Will help catalogue attempts to limit information

After a three-year campaign, the IETF has cleared the way for a new HTTP status code to reflect online censorship.

The new code – 451 – is in honor of Ray Bradbury's classic novel Fahrenheit 451 in which books are banned and any found are burned.

The idea is that rather than a web server, proxy or some other system returning a 403 code to a browser when information is blocked – i.e. you are not authorized to see it – the 451 status code will mean "unavailable for legal reasons." Specifically, according to a draft RFC:

This status code indicates that the server is denying access to the resource as a consequence of a legal demand.

The server in question might not be an origin server. This type of legal demand typically most directly affects the operations of ISPs and search engines.

The IETF published the proposal late last week; this should encourage some people to start using it early. There will be a few more steps before it becomes official. It was first proposed back in June 2012 when British ISPs started being forced to block The Pirate Bay.

That sparked a blog post that proposed a special censorship code, and in turn a campaign to make it happen.

In a post on Friday, the chairman of the relevant working group, Mark Nottingham, revealed why it had taken so long to get approval: because the powers that be at the IETF were not persuaded is was a good use of a limited number of status codes.

"Initially, I and some others pushed back," reveals Nottingham. "HTTP status codes are a constrained name space; once we use everything from 400 to 499, for example, we're out of luck. Furthermore, while 451 met many of the guidelines for new status codes (such as being potentially applicable to any resource), there wasn't any obvious way for machines to use it."

Tracking

However, as time has passed, things have changed. Says Nottingham: "As censorship became more visible and prevalent on the Web, we started to hear from sites that they'd like to be able to make this distinction. More importantly, we started to hear from members of the community that they wanted to be able to discover instances of censorship in an automated fashion."

Different groups have started spidering the web to look for examples of censorship, and the 451 code makes that task significantly easier, so the engineers have come around to the idea.

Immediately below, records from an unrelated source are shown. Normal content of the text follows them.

-- pv_equiv track=rewrite | github.com/dbmi-bgm/cgap-pipeline-cohort | dockerfiles/regenie/utils.py | get_worst_consequence
-- ===== SOURCE A (Python) =====
-- VEP_ORDER = {
--     # HIGH
--     'transcript_ablation': 1,
--     'splice_acceptor_variant': 2,
--     'splice_donor_variant': 3,
--     'stop_gained': 4,
--     'frameshift_variant': 5,
--     'stop_lost': 6,
--     'start_lost': 7,
--     'transcript_amplification': 8,
--     # MODERATE
--     'inframe_insertion': 9,
--     'inframe_deletion': 10,
--     'missense_variant': 11,
--     'protein_altering_variant': 12,
--     # LOW
--     'splice_region_variant': 13,
--     'incomplete_terminal_codon_variant': 14,
--     'start_retained_variant': 15,
--     'stop_retained_variant': 16,
--     'synonymous_variant': 17,
--     # MODIFIER
--     'coding_sequence_variant': 18,
--     'mature_miRNA_variant': 19,
--     '5_prime_UTR_variant': 20,
--     '3_prime_UTR_variant': 21,
--     'intron_variant': 22,
--     'MODIFIER': 23
-- }
--
-- def get_worst_consequence(consequence, sep='&'):
--     ''' '''
--     consequence_tup = []
--     for cnsqce in consequence.split(sep):
--         try:
--             consequence_tup.append((VEP_ORDER[cnsqce], cnsqce))
--         except Exception:
--             consequence_tup.append((VEP_ORDER['MODIFIER'], cnsqce))
--         #end try
--     #end for
--     return sorted(consequence_tup, key=lambda x_y: x_y[0])[0][1]
-- ===== SOURCE B (Python) =====
-- VEP_ORDER = {
--     # HIGH
--     'transcript_ablation': 1,
--     'splice_acceptor_variant': 2,
--     'splice_donor_variant': 3,
--     'stop_gained': 4,
--     'frameshift_variant': 5,
--     'stop_lost': 6,
--     'start_lost': 7,
--     'transcript_amplification': 8,
--     # MODERATE
--     'inframe_insertion': 9,
--     'inframe_deletion': 10,
--     'missense_variant': 11,
--     'protein_altering_variant': 12,
--     # LOW
--     'splice_region_variant': 13,
--     'incomplete_terminal_codon_variant': 14,
--     'start_retained_variant': 15,
--     'stop_retained_variant': 16,
--     'synonymous_variant': 17,
--     # MODIFIER
--     'coding_sequence_variant': 18,
--     'mature_miRNA_variant': 19,
--     '5_prime_UTR_variant': 20,
--     '3_prime_UTR_variant': 21,
--     'intron_variant': 22,
--     'MODIFIER': 23
-- }
--
-- def get_worst_consequence(consequence, sep='&'):
--     ''' Single linear pass tracking the best (lowest-priority) token:
--     no tuple list, no sort; unknown tokens rank as MODIFIER (23). '''
--     tokens = consequence.split(sep)
--     best = tokens[0]
--     best_p = VEP_ORDER.get(best, 23)
--     for tok in tokens[1:]:
--         p = VEP_ORDER.get(tok, 23)
--         if p < best_p:
--             best, best_p = tok, p
--     return best
-- ===== Notes on version B (the rewrite author's own statement) =====
-- stated objective: simpler
-- what changed: Replaces building a list of (priority, name) tuples and fully sorting it with a single linear pass that tracks the current best token, folding the try/except into VEP_ORDER.get(tok, 23).
import Mathlib
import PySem

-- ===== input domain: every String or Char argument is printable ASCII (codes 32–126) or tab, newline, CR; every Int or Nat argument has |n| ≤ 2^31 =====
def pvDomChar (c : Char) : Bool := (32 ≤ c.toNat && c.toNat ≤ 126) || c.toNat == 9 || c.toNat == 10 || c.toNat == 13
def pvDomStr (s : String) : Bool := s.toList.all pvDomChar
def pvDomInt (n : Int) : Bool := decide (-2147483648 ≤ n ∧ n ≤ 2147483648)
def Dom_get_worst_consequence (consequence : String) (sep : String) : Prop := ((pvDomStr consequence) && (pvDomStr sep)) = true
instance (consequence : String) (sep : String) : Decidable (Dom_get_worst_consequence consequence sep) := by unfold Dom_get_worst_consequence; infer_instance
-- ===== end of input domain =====

-- B replaces A's build-tuples-then-sort with a single linear pass tracking the current best token
-- (objective: simpler — no sort, no intermediate tuple list).

-- ===== PORT A =====
def vepOrder : PySem.Dict String Int := PySem.Dict.ofList [
  ("transcript_ablation", 1), ("splice_acceptor_variant", 2), ("splice_donor_variant", 3),
  ("stop_gained", 4), ("frameshift_variant", 5), ("stop_lost", 6), ("start_lost", 7),
  ("transcript_amplification", 8), ("inframe_insertion", 9), ("inframe_deletion", 10),
  ("missense_variant", 11), ("protein_altering_variant", 12), ("splice_region_variant", 13),
  ("incomplete_terminal_codon_variant", 14), ("start_retained_variant", 15),
  ("stop_retained_variant", 16), ("synonymous_variant", 17), ("coding_sequence_variant", 18),
  ("mature_miRNA_variant", 19), ("5_prime_UTR_variant", 20), ("3_prime_UTR_variant", 21),
  ("intron_variant", 22), ("MODIFIER", 23)]

def get_worst_consequence (consequence : String) (sep : String) : String :=
  match PySem.Str.split? consequence sep with
  | none => ""        -- empty separator: Python raises ValueError; excluded by Pre_
  | some toks =>
    -- for cnsqce in …: try append (VEP_ORDER[cnsqce], cnsqce) except append (VEP_ORDER['MODIFIER'], cnsqce)
    let consequence_tup : List (Int × String) := toks.foldl (fun acc cnsqce =>
      acc ++ [match vepOrder.get? cnsqce with
              | some p => (p, cnsqce)
              | none => (vepOrder.getD "MODIFIER" 0, cnsqce)]) []
    -- return sorted(consequence_tup, key=lambda x_y: x_y[0])[0][1]
    match PySem.List.pyGet? (PySem.List.sorted consequence_tup (fun x_y => x_y.1)) 0 with
    | some p => p.2
    | none => ""      -- unreachable: split always yields at least one token

-- ===== PORT B =====
def get_worst_consequence_alt (consequence : String) (sep : String) : String :=
  match PySem.Str.split? consequence sep with
  | none => ""        -- empty separator: Python raises ValueError; excluded by Pre_
  | some tokens =>
    match tokens with
    | [] => ""        -- unreachable: split always yields at least one token
    | t0 :: rest =>
      -- best, best_p = tokens[0], VEP_ORDER.get(tokens[0], 23); then one pass over tokens[1:]
      let st := rest.foldl (fun (st : String × Int) tok =>
        let p := vepOrder.getD tok 23
        if p < st.2 then (tok, p) else st) (t0, vepOrder.getD t0 23)
      st.1

-- ===== PRECONDITION & SPEC =====
-- Pre_ excludes exactly the empty separator, on which Python's str.split raises ValueError (in A and in B).
def Pre_get_worst_consequence (consequence : String) (sep : String) : Prop := sep ≠ ""
instance (consequence : String) (sep : String) : Decidable (Pre_get_worst_consequence consequence sep) := by unfold Pre_get_worst_consequence; infer_instance
def pvWitness_get_worst_consequence : String × String := ("stop_gained&intron_variant&missense_variant", "&")

def Spec_get_worst_consequence (consequence : String) (sep : String) (out : String) : Prop := out = get_worst_consequence_alt consequence sep
instance (consequence : String) (sep : String) (out : String) : Decidable (Spec_get_worst_consequence consequence sep out) := by unfold Spec_get_worst_consequence; infer_instance

-- ===== CLAIM (what is proved, stated in full; the proofs are below) =====
def Claim_equal_get_worst_consequence : Prop := ∀ (consequence : String) (sep : String), Dom_get_worst_consequence consequence sep → Pre_get_worst_consequence consequence sep → Spec_get_worst_consequence consequence sep (get_worst_consequence consequence sep)

-- ===== LEMMAS AND PROOFS =====

-- the per-token pair A appends, as a plain function
def pvPair (c : String) : Int × String := (vepOrder.getD c 23, c)

-- A's try/except lookup equals the getD-based pair
theorem pvPair_eq (c : String) :
    (match vepOrder.get? c with
     | some p => (p, c)
     | none => (vepOrder.getD "MODIFIER" 0, c)) = pvPair c := by
  cases h : vepOrder.get? c with
  | none =>
      simp [pvPair, PySem.Dict.getD_eq_get?_getD, h]
      decide
  | some p => simp [pvPair, PySem.Dict.getD_eq_get?_getD, h]

-- the append-in-a-loop build is init ++ map
theorem foldl_append_map {α β : Type} (g : α → β) :
    ∀ (l : List α) (init : List β),
      l.foldl (fun acc c => acc ++ [g c]) init = init ++ l.map g := by
  intro l
  induction l with
  | nil => simp
  | cons x xs ih => intro init; simp [List.foldl_cons, ih]

-- head of insertBy with the strict-key comparison
theorem head?_insertBy (before : (Int × String) → (Int × String) → Bool)
    (x : Int × String) (ys : List (Int × String)) :
    (PySem.List.insertBy before x ys).head? =
      some (match ys.head? with
            | none => x
            | some y => if before x y then x else y) := by
  cases ys with
  | nil => simp [PySem.List.insertBy]
  | cons y t =>
      by_cases h : before x y = true <;> simp [PySem.List.insertBy, h]

-- running step on heads through the insertBy fold
def pvStep (o : Option (Int × String)) (x : Int × String) : Option (Int × String) :=
  some (match o with
        | none => x
        | some b => if x.1 < b.1 then x else b)

theorem head?_foldl_insertBy :
    ∀ (ps : List (Int × String)) (acc : List (Int × String)),
      (ps.foldl (fun acc x =>
          PySem.List.insertBy (fun a b : Int × String => decide (a.1 < b.1)) x acc) acc).head? =
        ps.foldl pvStep acc.head? := by
  intro ps
  induction ps with
  | nil => intro acc; rfl
  | cons x t ih =>
      intro acc
      rw [List.foldl_cons, ih, List.foldl_cons,
          head?_insertBy (fun a b : Int × String => decide (a.1 < b.1)) x acc]
      cases acc with
      | nil => rfl
      | cons y ys =>
          simp only [List.head?_cons, pvStep]
          by_cases h : x.1 < y.1 <;> simp [h]

-- the some-wrapped step fold is a plain pair fold
theorem foldl_pvStep_some :
    ∀ (ps : List (Int × String)) (b : Int × String),
      ps.foldl pvStep (some b) =
        some (ps.foldl (fun b x => if x.1 < b.1 then x else b) b) := by
  intro ps
  induction ps with
  | nil => intro b; rfl
  | cons x t ih =>
      intro b
      rw [List.foldl_cons, List.foldl_cons]
      have : pvStep (some b) x = some (if x.1 < b.1 then x else b) := rfl
      rw [this]
      by_cases h : x.1 < b.1 <;> simp [h, ih]

-- B's (String × Int) loop is the snd of the pair-minimum fold over pvPair
theorem alt_fold_eq :
    ∀ (rest : List String) (b : Int × String),
      (rest.foldl (fun (st : String × Int) tok =>
          let p := vepOrder.getD tok 23
          if p < st.2 then (tok, p) else st) (b.2, b.1)).1 =
        ((rest.map pvPair).foldl (fun b x => if x.1 < b.1 then x else b) b).2 := by
  intro rest
  induction rest with
  | nil => intro b; rfl
  | cons c t ih =>
      intro b
      rw [List.map_cons, List.foldl_cons, List.foldl_cons]
      by_cases h : vepOrder.getD c 23 < b.1
      · simpa [pvPair, h] using ih (pvPair c)
      · simpa [pvPair, h] using ih b

-- head of A's sorted tuple list equals B's loop result, for any token list
theorem sorted_head_eq_fold (toks : List String) :
    (PySem.List.sorted (toks.map pvPair) (fun x_y => x_y.1)).head? =
      match toks with
      | [] => none
      | t0 :: rest =>
          some ((rest.map pvPair).foldl (fun b x => if x.1 < b.1 then x else b) (pvPair t0)) := by
  rw [PySem.List.sorted_eq_foldl_insertBy (toks.map pvPair) (fun x_y => x_y.1)]
  rw [head?_foldl_insertBy (toks.map pvPair) []]
  cases toks with
  | nil => rfl
  | cons t0 rest =>
      rw [List.map_cons, List.foldl_cons]
      have h0 : pvStep ([] : List (Int × String)).head? (pvPair t0) = some (pvPair t0) := rfl
      rw [h0, foldl_pvStep_some]

-- ===== VERDICT (by name: the statement is the Claim_ definition above) =====
theorem get_worst_consequence_spec : Claim_equal_get_worst_consequence := by
  intro consequence sep _ _
  unfold Spec_get_worst_consequence get_worst_consequence get_worst_consequence_alt
  cases hs : PySem.Str.split? consequence sep with
  | none => rfl
  | some toks =>
      simp only []
      have htup : toks.foldl (fun acc cnsqce =>
          acc ++ [match vepOrder.get? cnsqce with
                  | some p => (p, cnsqce)
                  | none => (vepOrder.getD "MODIFIER" 0, cnsqce)]) [] = toks.map pvPair := by
        have := foldl_append_map pvPair toks []
        simpa [pvPair_eq] using this
      rw [htup]
      cases toks with
      | nil =>
          simp [PySem.List.pyGet?]
      | cons t0 rest =>
          have hhead := sorted_head_eq_fold (t0 :: rest)
          have hlen : (PySem.List.sorted ((t0 :: rest).map pvPair) (fun x_y => x_y.1)) ≠ [] := by
            intro h
            rw [h] at hhead
            simp at hhead
          have hget : PySem.List.pyGet?
              (PySem.List.sorted ((t0 :: rest).map pvPair) (fun x_y => x_y.1)) 0 =
              (PySem.List.sorted ((t0 :: rest).map pvPair) (fun x_y => x_y.1)).head? := by
            cases hl : PySem.List.sorted ((t0 :: rest).map pvPair) (fun x_y => x_y.1) with
            | nil => exact absurd hl hlen
            | cons a l => simp [PySem.List.pyGet?, PySem.List.pyIdx?]
          rw [hget, hhead]
          simp only []
          have := alt_fold_eq rest (pvPair t0)
          simpa [pvPair] using this.symm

Of course that does not mean to say that 451 will be used for all censorship efforts, but it does provide an official way to do so, and the IETF is hopeful that big companies like Facebook, Google and Twitter will start using it.

Nottingham also suggests that the error code could be used a way to "prompt the user to try accessing the content in a different way". For example, it could point users to the Tor network as a way to bypass censorship.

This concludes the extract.